## ACTION ITEM
Which lines of the data below hold "pvEx"? Copy each of them.
INFORMATION GIVEN section start
-- ===== VERDICT (by name: the statement is the Claim_ definition above) =====
theorem peopleAwareOfSecret_MK2_spec : Claim_unchanged_peopleAwareOfSecret_MK2 := by
  intro n delay forget hDom hPre hnD
  obtain ⟨hn, hdor, hf0, h2n⟩ := hPre
  unfold D_peopleAwareOfSecret_MK2 at hnD
  rw [not_and_or, not_lt, not_le] at hnD
  by_cases hfz : forget = 0
  · subst hfz; rw [pvZeroA, pvZeroB n delay hn]
  · have hf : 1 ≤ forget := by omega
    rcases hdor with hd | hn1
    · by_cases h : forget ≤ n
      · exact pvMain n delay forget hn hd hf (Or.inl h)
      · exact pvMain n delay forget hn hd hf (Or.inr (by rcases hnD with h1 | h1 <;> omega))
    · subst hn1
      refine pvN1 delay forget ?_
      by_cases h : forget ≤ 1
      · left; omega
      · right; rcases hnD with h1 | h1 <;> omega

theorem peopleAwareOfSecret_MK2_changed : Claim_changed_peopleAwareOfSecret_MK2 := by
  unfold Claim_changed_peopleAwareOfSecret_MK2; decide
-- pv_equiv track=rewrite | github.com/HazemKhairat/LeetCode | 3782-last-remaining-integer-after-alternating-deletion-operations/3782-last-remaining-integer-after-alternating-deletion-operations.py | lastInteger
-- ===== SOURCE A (Python) =====
-- def lastInteger(n: int) -> int:
--
--     start, step, leftToRght = 1, 1, True
--
--     while n > 1:
--         if n%2 == 0:
--             if not leftToRght:
--                 start += step
--         step*= 2
--         n = (n+1)//2
--         leftToRght^= True
--
--     return start
-- ===== SOURCE B (Python) =====
-- def lastInteger(n: int) -> int:
--     def f(k):
--         # survivor's 1-based position when the next pass runs left-to-right
--         if k <= 1:
--             return 1
--         return 2 * g((k + 1) // 2) - 1
--
--     def g(k):
--         # survivor's 1-based position when the next pass runs right-to-left
--         if k <= 1:
--             return 1
--         return 2 * f((k + 1) // 2) - k % 2
--
--     return f(n)
-- ===== Notes on version B (the rewrite author's own statement) =====
-- stated objective: alternative
-- what changed: Replaces A's bottom-up iterative accumulation of (start, step, direction) with a top-down mutual recursion (f for a left-to-right pass, g for a right-to-left pass) that maps the survivor's position in the half-sized instance back to the full instance.
import Mathlib
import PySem

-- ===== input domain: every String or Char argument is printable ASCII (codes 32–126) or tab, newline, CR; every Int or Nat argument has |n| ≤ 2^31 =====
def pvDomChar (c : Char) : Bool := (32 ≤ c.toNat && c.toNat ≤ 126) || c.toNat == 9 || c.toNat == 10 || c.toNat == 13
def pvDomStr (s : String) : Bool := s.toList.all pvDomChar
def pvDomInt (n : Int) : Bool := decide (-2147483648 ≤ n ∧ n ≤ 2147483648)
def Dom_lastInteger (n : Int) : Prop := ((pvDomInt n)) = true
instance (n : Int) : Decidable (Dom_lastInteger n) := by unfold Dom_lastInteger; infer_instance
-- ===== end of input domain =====

-- B replaces A's iterative (start, step, direction) accumulation with a top-down mutual
-- recursion on the survivor's position; same cost, different decomposition (objective: alternative).

-- ===== PORT A =====
-- A's while loop as structural recursion on the same state (n, start, step, leftToRght).
def lastIntegerLoop (n start step : Int) (l2r : Bool) : Int :=
  if 1 < n then
    lastIntegerLoop (PySem.Int.floordiv (n + 1) 2)
      (if PySem.Int.mod n 2 = 0 then (if !l2r then start + step else start) else start)
      (step * 2) (!l2r)
  else start
termination_by n.toNat
decreasing_by
  rw [PySem.Int.floordiv_eq_ediv_of_pos (by omega : (0:Int) < 2)]
  omega

def lastInteger (n : Int) : Int := lastIntegerLoop n 1 1 true

-- ===== PORT B =====
-- Source B's nested helpers f/g as a mutual pair.
mutual
  -- survivor's 1-based position when the next pass runs left-to-right
  def altF (k : Int) : Int :=
    if k ≤ 1 then 1 else 2 * altG (PySem.Int.floordiv (k + 1) 2) - 1
  termination_by k.toNat
  decreasing_by
    rw [PySem.Int.floordiv_eq_ediv_of_pos (by omega : (0:Int) < 2)]
    omega

  -- survivor's 1-based position when the next pass runs right-to-left
  def altG (k : Int) : Int :=
    if k ≤ 1 then 1 else 2 * altF (PySem.Int.floordiv (k + 1) 2) - PySem.Int.mod k 2
  termination_by k.toNat
  decreasing_by
    rw [PySem.Int.floordiv_eq_ediv_of_pos (by omega : (0:Int) < 2)]
    omega
end

def lastInteger_alt (n : Int) : Int := altF n

-- ===== PRECONDITION & SPEC =====
def Spec_lastInteger (n : Int) (out : Int) : Prop := out = lastInteger_alt n
instance (n : Int) (out : Int) : Decidable (Spec_lastInteger n out) := by unfold Spec_lastInteger; infer_instance

-- ===== CLAIM (what is proved, stated in full; the proofs are below) =====
def Claim_equal_lastInteger : Prop := ∀ (n : Int), Dom_lastInteger n → Spec_lastInteger n (lastInteger n)

-- ===== LEMMAS AND PROOFS =====

-- The loop's result is an affine function of (start, step), with the coefficient given by B's
-- position functions: f for a left-to-right next pass, g for a right-to-left one.
theorem loopA_affine (n start step : Int) (l2r : Bool) :
    lastIntegerLoop n start step l2r
      = start + step * ((if l2r then altF n else altG n) - 1) := by
  fun_induction lastIntegerLoop n start step l2r with
  | case1 n start step l2r h ih =>
    simp only [dite_eq_ite] at ih
    rw [ih]
    have hm : PySem.Int.mod n 2 = n % 2 :=
      PySem.Int.mod_eq_emod_of_pos (by omega : (0:Int) < 2)
    cases l2r with
    | true =>
      have hg : altF n = 2 * altG (PySem.Int.floordiv (n + 1) 2) - 1 := by
        rw [altF]; simp [show ¬ n ≤ 1 by omega]
      simp only [Bool.not_true, if_true]
      rw [hg]
      rcases Int.emod_two_eq n with he | ho
      · rw [hm] at *; simp [he]; ring
      · rw [hm] at *; simp [ho]; ring
    | false =>
      have hg : altG n = 2 * altF (PySem.Int.floordiv (n + 1) 2) - PySem.Int.mod n 2 := by
        rw [altG]; simp [show ¬ n ≤ 1 by omega]
      simp only [Bool.not_false, if_true]
      rw [hg, hm]
      rcases Int.emod_two_eq n with he | ho
      · simp [he]; ring
      · simp [ho]; ring
  | case2 n start step l2r h =>
    have h1 : n ≤ 1 := by omega
    cases l2r with
    | true => rw [altF]; simp [h1]
    | false => rw [altG]; simp [h1]

-- ===== VERDICT (by name: the statement is the Claim_ definition above) =====
theorem lastInteger_spec : Claim_equal_lastInteger := by
  intro n _
  unfold Spec_lastInteger lastInteger lastInteger_alt
  rw [loopA_affine]
  simp
-- ===== PORT A =====
-- A's recursive is_match; `none` marks the inputs where the Python raises IndexError
-- (rest empty with query non-empty, or query empty at a literal); those calls are
-- excluded by Pre_multi_match.
def isMatchA : List String → List String → Option Bool
  | [], [] => some true
  | [], _ :: _ => none                       -- Python: rest[0] raises IndexError
  | r :: rs, q =>
    if r ∈ symbolSet then
      if rs = [] then some true else isMatchA rs q
    else
      match q with
      | [] => none                           -- Python: query[0] raises IndexError
      | qh :: qt => if r ≠ qh then some false else isMatchA rs qt

-- A's `for i, token in enumerate(query)` loop
def loopA (fp r0 : String) (rt query : List String) (i : Nat) :
    List String → (Option (String × List String)) × Option Int
  | [] => (none, none)
  | t :: ts =>
    if r0 = t then
      match isMatchA rt (query.drop (i + 1)) with
      | none => (none, none)                 -- Python raises here (outside Pre_)
      | some true => (some (fp, query.take i), some (Int.ofNat i))
      | some false => loopA fp r0 rt query (i + 1) ts
    else loopA fp r0 rt query (i + 1) ts

def multi_match (pattern : List String) (query : List String) :
    (Option (String × List String)) × Option Int :=
  match pattern with
  | [] => (none, none)                       -- Python: pattern[0] raises (outside Pre_)
  | p :: rest =>
    let fp := PySem.Str.replace p "?*" "?"
    match rest with
    | [] => (some (fp, query), some (Int.ofNat query.length))
    | r0 :: rt => loopA fp r0 rt query 0 query

-- ===== PORT B =====
-- Source B's is_match: while i < len(rest) with two indices i, j
def isMatchBLoop (rest query : List String) (i j : Nat) : Bool :=
  if h : i < rest.length then
    if rest[i] ∈ symbolSet then
      if i == rest.length - 1 then true
      else isMatchBLoop rest query (i + 1) j
    else
      if hj : j < query.length then
        if rest[i] ≠ query[j] then false
        else isMatchBLoop rest query (i + 1) (j + 1)
      else false
  else j == query.length
termination_by rest.length - i

def isMatchB (rest query : List String) : Bool := isMatchBLoop rest query 0 0
theorem pvRstrip_eq (l : List Char) :
    PySem.Chars.rstrip l = List.rdropWhile PySem.Chars.isspace l := rfl

theorem pvStrip_sublist (l : List Char) : List.Sublist (PySem.Chars.strip l) l := by
  unfold PySem.Chars.strip
  rw [pvRstrip_eq]
  exact ((List.rdropWhile_prefix _ _).sublist).trans
    (List.dropWhile_sublist (l := l) PySem.Chars.isspace)

theorem pvStrip_idem (l : List Char) : PySem.Chars.strip (PySem.Chars.strip l) = PySem.Chars.strip l := by
  unfold PySem.Chars.strip PySem.Chars.lstrip
  rw [pvRstrip_eq, pvRstrip_eq]
  set p := PySem.Chars.isspace
  set m := List.dropWhile p l with hm
  have hdw : List.dropWhile p (List.rdropWhile p m) = List.rdropWhile p m := by
    rw [List.dropWhile_eq_self_iff]
    intro hl
    have hpre := List.rdropWhile_prefix p m
    have hne : List.rdropWhile p m ≠ [] := by
      intro hnil; rw [hnil] at hl; simp at hl
    have hhead := hpre.head hne
    have hm2 : List.dropWhile p m = m := by rw [hm]; exact List.dropWhile_idempotent p l
    have hm0 := List.dropWhile_eq_self_iff.1 hm2
    have hml : 0 < m.length := lt_of_lt_of_le hl hpre.length_le
    rw [List.getElem_zero_eq_head hl, hhead]
    have := hm0 hml
    rwa [List.getElem_zero_eq_head hml] at this
  rw [hdw, List.rdropWhile_idempotent]

theorem pvUpperChar_isspace (c : Char) : PySem.Chars.isspace (PySem.Chars.upperChar c) = PySem.Chars.isspace c := by
  unfold PySem.Chars.upperChar
  by_cases hl : PySem.Chars.islower c = true
  · rw [if_pos hl]
    have hn : 97 ≤ c.toNat ∧ c.toNat ≤ 122 := by
      simp only [PySem.Chars.islower, Bool.and_eq_true, decide_eq_true_eq, Char.le_def,
        UInt32.le_iff_toBitVec_le, BitVec.le_def] at hl
      exact hl
    have hv : (c.toNat - 32).isValidChar := Or.inl (by omega)
    have ht : (Char.ofNat (c.toNat - 32)).toNat = c.toNat - 32 := by
      rw [Char.toNat_ofNat, if_pos hv]
    have e1 : PySem.Chars.isspace (Char.ofNat (c.toNat - 32)) = false := by
      unfold PySem.Chars.isspace
      simp only [ht]
      simp only [Bool.or_eq_false_iff, Bool.and_eq_false_iff, decide_eq_false_iff_not]
      omega
    have e2 : PySem.Chars.isspace c = false := by
      unfold PySem.Chars.isspace
      simp only [Bool.or_eq_false_iff, Bool.and_eq_false_iff, decide_eq_false_iff_not]
      omega
    rw [e1, e2]
  · rw [if_neg hl]

theorem pvUpperChar_comma (c : Char) (h : PySem.Chars.upperChar c = ',') : c = ',' := by
  unfold PySem.Chars.upperChar at h
  by_cases hl : PySem.Chars.islower c = true
  · rw [if_pos hl] at h
    have hn : 97 ≤ c.toNat ∧ c.toNat ≤ 122 := by
      simp only [PySem.Chars.islower, Bool.and_eq_true, decide_eq_true_eq, Char.le_def,
        UInt32.le_iff_toBitVec_le, BitVec.le_def] at hl
      exact hl
    have hv : (c.toNat - 32).isValidChar := Or.inl (by omega)
    have ht := congrArg Char.toNat h
    rw [Char.toNat_ofNat, if_pos hv] at ht
    have : (',' : Char).toNat = 44 := by decide
    omega
  · rw [if_neg hl] at h
    exact h

theorem pvStrip_map_upper (l : List Char) :
    PySem.Chars.strip (List.map PySem.Chars.upperChar l)
      = List.map PySem.Chars.upperChar (PySem.Chars.strip l) := by
  have hp : (fun c => PySem.Chars.isspace (PySem.Chars.upperChar c)) = PySem.Chars.isspace := by
    funext c; exact pvUpperChar_isspace c
  unfold PySem.Chars.strip PySem.Chars.lstrip PySem.Chars.rstrip
  rw [List.dropWhile_map]
  rw [show PySem.Chars.isspace ∘ PySem.Chars.upperChar = PySem.Chars.isspace from hp]
  rw [← List.map_reverse, List.dropWhile_map,
    show PySem.Chars.isspace ∘ PySem.Chars.upperChar = PySem.Chars.isspace from hp,
    ← List.map_reverse]

theorem pvUpper_strip (l : List Char) (h : PySem.Chars.strip l = l) :
    PySem.Chars.strip (PySem.Chars.upper l) = PySem.Chars.upper l := by
  unfold PySem.Chars.upper
  rw [pvStrip_map_upper, h]

theorem pvUpper_eq_empty (t : String) (h : PySem.Str.upper t = "") : t = "" := by
  have h2 := congrArg String.toList h
  simp only [PySem.Str.toList_upper, PySem.Chars.upper] at h2
  have : t.toList = [] := by simpa using h2
  have := congrArg String.ofList this
  simpa using this

-- a string is "good" when it is stripped, nonempty and comma-free: A's normalize pass
-- maps such a string to exactly itself
def pvGood (t : String) : Prop :=
  PySem.Chars.strip t.toList = t.toList ∧ t ≠ "" ∧ ',' ∉ t.toList

theorem pvSplitParts (raw : String) :
    (PySem.Str.split? raw ",").getD []
      = (pvSplitc ',' raw.toList).map String.ofList := by
  simp [PySem.Str.split?, PySem.Chars.split?, pvSplitOn_single,
    show (",".toList : List Char) = [','] from rfl]

theorem pvToks_good (raw t : String) (h : t ∈ pvToks raw) : pvGood t := by
  unfold pvToks at h
  rw [pvSplitParts] at h
  rcases List.mem_filter.1 h with ⟨hmap, hne⟩
  rcases List.mem_map.1 hmap with ⟨part, hpart, rfl⟩
  rcases List.mem_map.1 hpart with ⟨p, hp, rfl⟩
  have hcomma : ',' ∉ p := pvSplitc_not_mem ',' raw.toList p hp
  have htl : (PySem.Str.strip (String.ofList p)).toList = PySem.Chars.strip p := by
    simp [PySem.Str.toList_strip]
  refine ⟨?_, by simpa using hne, ?_⟩
  · rw [htl, pvStrip_idem]
  · rw [htl]
    intro hmem
    exact hcomma ((pvStrip_sublist p).subset hmem)

theorem pvClean_of_good (t : String) (h : pvGood t) : pvToks t = [t] := by
  rcases h with ⟨hs, hne, hc⟩
  unfold pvToks
  rw [pvSplitParts, pvSplitc_of_not_mem ',' t.toList hc]
  have hst : PySem.Str.strip t = t := by
    have : (PySem.Str.strip t).toList = t.toList := by
      rw [PySem.Str.toList_strip, hs]
    have h2 := congrArg String.ofList this
    simpa using h2
  simp [hst, hne]

theorem pvGood_canon (t : String) (h : pvGood t) : pvGood (pvCanon t) := by
  unfold pvCanon
  by_cases hw : PySem.Str.upper t = "WARNING"
  · rw [if_pos hw]
    refine ⟨by decide, by decide, by decide⟩
  · rw [if_neg hw]
    rcases h with ⟨hs, hne, hc⟩
    refine ⟨?_, ?_, ?_⟩
    · rw [PySem.Str.toList_upper]
      exact pvUpper_strip t.toList hs
    · intro h0
      exact hne (pvUpper_eq_empty t h0)
    · rw [PySem.Str.toList_upper]
      unfold PySem.Chars.upper
      intro hmem
      rcases List.mem_map.1 hmem with ⟨c, hcm, hcu⟩
      exact hc (by rwa [pvUpperChar_comma c hcu] at hcm)

theorem pvGood_ex (v t : String) (hv : pvGood v) (h : t ∈ pvEx v) : pvGood t := by
  unfold pvEx at h
  by_cases hw : v = "WARN"
  · rw [if_pos hw] at h
    rcases List.mem_cons.1 h with rfl | h
    · exact ⟨by decide, by decide, by decide⟩
    · simp only [List.mem_singleton] at h
      subst h
      exact ⟨by decide, by decide, by decide⟩
  · rw [if_neg hw] at h
    simp only [List.mem_singleton] at h
    subst h
    exact hv

-- pvFd basics-- pvFd basics
theorem pvFd_subset (s xs : List String) : ∀ y ∈ pvFd s xs, y ∈ xs := by
  induction xs generalizing s with
  | nil => simp [pvFd]
  | cons x xs ih =>
    intro y hy
    simp only [pvFd] at hy
    split at hy
    · exact List.mem_cons_of_mem _ (ih _ _ hy)
    · rcases List.mem_cons.1 hy with h | h
      · simp [h]
      · exact List.mem_cons_of_mem _ (ih _ _ h)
INFORMATION GIVEN section end
## SOLUTION
theorem pvGood_ex (v t : String) (hv : pvGood v) (h : t ∈ pvEx v) : pvGood t := by
  unfold pvEx at h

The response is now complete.